Er zijn iets meer kinderen op onze planeet dan volwassenen. Een kinderloze samenleving is een gedegenereerde samenleving. De juiste ontwikkeling van een kind is een voorwaarde voor de spirituele en praktische activiteit van een volwassene.
De VN-verklaring definieert de voorwaarden voor het voortbestaan en de sociale rechten van het kind - het recht op bescherming, voogdij, bijstand, opvoeding en onderwijs.
In het huidige ontwikkelingsstadium van de wereldgemeenschap zijn problemen met betrekking tot het concept van de psyche van een klein kind problematisch. Er is behoefte aan de wetenschap van kinder- en ontwikkelingspsychologie.
Regelmatige kwalitatieve verandering van materiële en ideale objecten, noodzakelijk en gericht - dit is ontwikkeling. De definitie van ontwikkeling impliceert de gelijktijdige aanwezigheid van deze twee eigenschappen, zij zijn het die het onderscheiden van andere lopende veranderingen.
Het concept van ontwikkeling wordt in verschillende benaderingen in de psychologie overwogen. Volgens de ontwikkelde cultuurhistorische theorie envoorgesteld door huispsychologen, is de bron van ontwikkeling de omgeving waarin het individu bestaat. Het is in de strijd van opkomende tegenstellingen, leren en de eigen acties van het kind dat zijn ontogenie plaatsvindt. L. S. Vygotsky introduceerde de definitie van "zone van naaste ontwikkeling", wat de discrepantie betekent tussen hoe een kind zich op een bepaald moment ontwikkelt en zijn potentieel.

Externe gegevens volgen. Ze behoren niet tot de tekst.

theorem pv_contains_map {ν : Type} (K : List Int) (W : Int → ν) (i : Int) :
    (PySem.Dict.mk (K.map (fun k => (k, W k)))).contains i = decide (i ∈ K) := by
  simp only [PySem.Dict.contains, List.any_map, Function.comp_def]
  rw [Bool.eq_iff_iff]
  simp only [List.any_eq_true, beq_iff_eq, decide_eq_true_eq]
  exact ⟨fun ⟨x, hx, e⟩ => e ▸ hx, fun h => ⟨i, h, rfl⟩⟩

theorem pv_getD_map {ν : Type} (K : List Int) (W : Int → ν) (c : Int) (d0 : ν)
    (hc : c ∈ K) :
    (PySem.Dict.mk (K.map (fun k => (k, W k)))).getD c d0 = W c := by
  induction K with
  | nil => cases hc
  | cons k K ih =>
      rw [PySem.Dict.getD_eq_get?_getD] at *
      simp only [List.map_cons]
      rw [PySem.Dict.get?_mk_cons]
      by_cases hk : k = c
      · simp [hk]
      · have : c ∈ K := by cases hc with
          | head => exact absurd rfl hk
          | tail _ h => exact h
        simpa [hk] using ih this

-- one modify at a key c ∈ K keeps the dict in "map over K" shape
theorem pv_modify_map (K : List Int) (W : Int → List String) (c : Int)
    (y : Int → String) (hc : c ∈ K) :
    (PySem.Dict.mk (K.map (fun k => (k, W k)))).modify c [] (fun v => v ++ [y c])
      = PySem.Dict.mk (K.map (fun k => (k, if k = c then W k ++ [y k] else W k))) := by
  have hcon : (PySem.Dict.mk (K.map (fun k => (k, W k)))).contains c = true := by
    rw [pv_contains_map]; simpa using hc
  have hget : (PySem.Dict.mk (K.map (fun k => (k, W k)))).getD c [] = W c :=
    pv_getD_map K W c [] hc
  unfold PySem.Dict.modify
  rw [hget]
  apply PySem.Dict.ext
  rw [PySem.Dict.items_insert_of_contains _ _ hcon]
  simp only [List.map_map]
  apply List.map_congr_left
  intro k _
  by_cases hk : k = c <;> simp [hk, Function.comp]

-- the inner `for col in res.keys()` loop, over a duplicate-free list of keys all present in K
theorem pv_inner (K : List Int) (y : Int → String) :
    ∀ (ks : List Int) (W : Int → List String), ks.Nodup → (∀ c ∈ ks, c ∈ K) →
    (ks.foldl (fun d' col => d'.modify col [] (fun v => v ++ [y col]))
        (PySem.Dict.mk (K.map (fun k => (k, W k)))))
      = PySem.Dict.mk (K.map (fun k => (k, W k ++ (if k ∈ ks then [y k] else [])))) := by
  intro ks
  induction ks with
  | nil => intro W _ _; simp
  | cons c ks ih =>
      intro W hnd hsub
      simp only [List.foldl_cons]
      rw [pv_modify_map K W c y (hsub c (by simp))]
      rw [ih _ (List.Nodup.of_cons hnd) (fun x hx => hsub x (by simp [hx]))]
      congr 1
      apply List.map_congr_left
      intro k _
      have hcns : c ∉ ks := (List.nodup_cons.mp hnd).1
      by_cases hk : k = c
      · subst hk; simp [hcns]
      · simp [hk]

-- the `for line in texts` fill loop
theorem pv_fill (n : Int) (K : List Int) (hK : K.Nodup) :
    ∀ (lines : List (List String)) (W : Int → List String),
    (lines.foldl (fun d line =>
        if (line.length : Int) < n then d
        else d.keys.foldl
          (fun d' col => d'.modify col [] (fun v => v ++ [PySem.List.pyGetD line col "" ++ "\n"])) d)
      (PySem.Dict.mk (K.map (fun k => (k, W k))))).items
    = K.map (fun k => (k, W k ++
        (lines.filter (fun l => decide (n ≤ (l.length : Int)))).map
          (fun l => PySem.List.pyGetD l k "" ++ "\n"))) := by
  intro lines
  induction lines with
  | nil => intro W; simp
  | cons line lines ih =>
      intro W
      simp only [List.foldl_cons, List.filter_cons]
      by_cases hlen : (line.length : Int) < n
      · have : (decide (n ≤ (line.length : Int))) = false := by simp; omega
        rw [if_pos hlen, this, ih]
        simp
      · have hk : (decide (n ≤ (line.length : Int))) = true := by simp; omega
        rw [if_neg hlen, hk]
        have hkeys : (PySem.Dict.mk (K.map (fun k => (k, W k)))).keys = K := by
          simp [PySem.Dict.keys, Function.comp_def]
        rw [hkeys,
          pv_inner K (fun col => PySem.List.pyGetD line col "" ++ "\n") K W hK (fun _ h => h),
          ih]
        apply List.map_congr_left
        intro k hkK
        simp [hkK, List.append_assoc]

-- A's key-building loop
theorem pv_buildA (n : Int) :
    ∀ (cols : List Int) (K : List Int),
    (cols.foldl (fun d i => if 0 ≤ i ∧ i < n then d.insert i [] else d)
        (PySem.Dict.mk (K.map (fun k => (k, ([] : List String))))))
      = PySem.Dict.mk ((pvAddKeys n K cols).map (fun k => (k, ([] : List String)))) := by
  intro cols
  induction cols with
  | nil => intro K; simp [pvAddKeys]
  | cons i cols ih =>
      intro K
      simp only [List.foldl_cons]
      unfold pvAddKeys
      simp only [List.foldl_cons]
      by_cases hp : 0 ≤ i ∧ i < n
      · rw [if_pos hp]
        by_cases hm : i ∈ K
        · rw [if_neg (by simp [hm])]
          have hcon : (PySem.Dict.mk (K.map (fun k => (k, ([] : List String))))).contains i = true := by
            rw [pv_contains_map]; simpa using hm
          have heq : (PySem.Dict.mk (K.map (fun k => (k, ([] : List String))))).insert i []
              = PySem.Dict.mk (K.map (fun k => (k, ([] : List String)))) := by
            apply PySem.Dict.ext
            rw [PySem.Dict.items_insert_of_contains _ _ hcon]
            simp only [List.map_map]
            apply List.map_congr_left
            intro k _
            by_cases hk : k = i <;> simp [hk, Function.comp]
          rw [heq]
          exact ih K
        · rw [if_pos (by exact ⟨hp, hm⟩)]
          have hcon : (PySem.Dict.mk (K.map (fun k => (k, ([] : List String))))).contains i = false := by
            rw [pv_contains_map]; simpa using hm
          have heq : (PySem.Dict.mk (K.map (fun k => (k, ([] : List String))))).insert i []
              = PySem.Dict.mk ((K ++ [i]).map (fun k => (k, ([] : List String)))) := by
            apply PySem.Dict.ext
            rw [PySem.Dict.items_insert_of_not_contains _ _ hcon]
            simp
          rw [heq]
          exact ih (K ++ [i])
      · rw [if_neg hp, if_neg (fun h => hp h.1)]
        exact ih K

-- B's single dict-building loop
theorem pv_buildB (n : Int) (V : Int → List String) :
    ∀ (cols : List Int) (K : List Int),
    (cols.foldl (fun d i =>
        if 0 ≤ i ∧ i < n ∧ d.contains i = false then d.insert i (V i) else d)
        (PySem.Dict.mk (K.map (fun k => (k, V k)))))
      = PySem.Dict.mk ((pvAddKeys n K cols).map (fun k => (k, V k))) := by
  intro cols
  induction cols with
  | nil => intro K; simp [pvAddKeys]
  | cons i cols ih =>
      intro K
      simp only [List.foldl_cons]
      unfold pvAddKeys
      simp only [List.foldl_cons]
      by_cases hc : (0 ≤ i ∧ i < n) ∧ i ∉ K
      · rw [if_pos hc]
        have hcon : (PySem.Dict.mk (K.map (fun k => (k, V k)))).contains i = false := by
          rw [pv_contains_map]; simpa using hc.2
        rw [if_pos ⟨hc.1.1, hc.1.2, hcon⟩]
        have heq : (PySem.Dict.mk (K.map (fun k => (k, V k)))).insert i (V i)
            = PySem.Dict.mk ((K ++ [i]).map (fun k => (k, V k))) := by
          apply PySem.Dict.ext
          rw [PySem.Dict.items_insert_of_not_contains _ _ hcon]
          simp
        rw [heq]
        exact ih (K ++ [i])
      · rw [if_neg hc]
        have : ¬ (0 ≤ i ∧ i < n ∧ (PySem.Dict.mk (K.map (fun k => (k, V k)))).contains i = false) := by
          rw [pv_contains_map]
          intro ⟨h1, h2, h3⟩
          exact hc ⟨⟨h1, h2⟩, by simpa using h3⟩
        rw [if_neg this]
        exact ih K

Bij het ontwikkelen van nieuwe onderwijsnormen vertrouwden wetenschappers op de activiteitentheorie. Nooit eerder waren de Wet "Op Onderwijs" en de normen van onderwijs en opvoeding zo sterk doordrenkt met psychologie. Over wat een kind zou moeten weten en kunnen, bedoel ik de zone van daadwerkelijke ontwikkeling.
Het wordt vertegenwoordigd door reeds gevormde vaardigheden die een kind heeft ontwikkeld zonder de hulp van een volwassene. En als we het hebben over de prestaties van leerlingen, bedoelen we de zone van naaste ontwikkeling. De activiteitenbenadering in opvoeding en onderwijs gaat ervan uit dat kinderen cognitieve motivatie hebben, het vermogen om hun activiteiten te plannen en te voorspellen, de vorming van controle en zelfbeheersing.
De zone van naaste ontwikkeling breidt zich uit met de hulp van een volwassene, aangezien onafhankelijke vaardigheden in ontwikkeling zijn. Waar het op neerkomt is dat door taken te voltooien met de hulp van een opvoeder, een leraar vandaag, morgen het kind in staat zal zijn om hetzelfde alleen te doen. Door een probleemsituatie voor een kleuter te creëren en hem aan te moedigen manieren te kiezen om het op te lossen, stimuleren volwassenen zijn ontwikkeling.
ZoneDe naaste ontwikkeling is het duidelijkst zichtbaar in de voorschoolse leeftijd, aangezien in dit ontwikkelingsstadium een groot aantal gevoelige perioden optreden. Veel wetenschappers zijn geneigd te denken dat als de zelfstandigheid van het kind beperkt is, als het zijn eigen gedragsstrategie niet mag ontwikkelen, als het niet de kans krijgt om te proberen fouten te maken, dit kan leiden tot een ontwikkelingsachterstand. Als alle handelingen worden uitgevoerd in plaats van het kind, en niet met hem, bestaat het risico dat de vaardigheden en capaciteiten die kenmerkend zijn voor een bepaalde gevoelige periode niet verschijnen.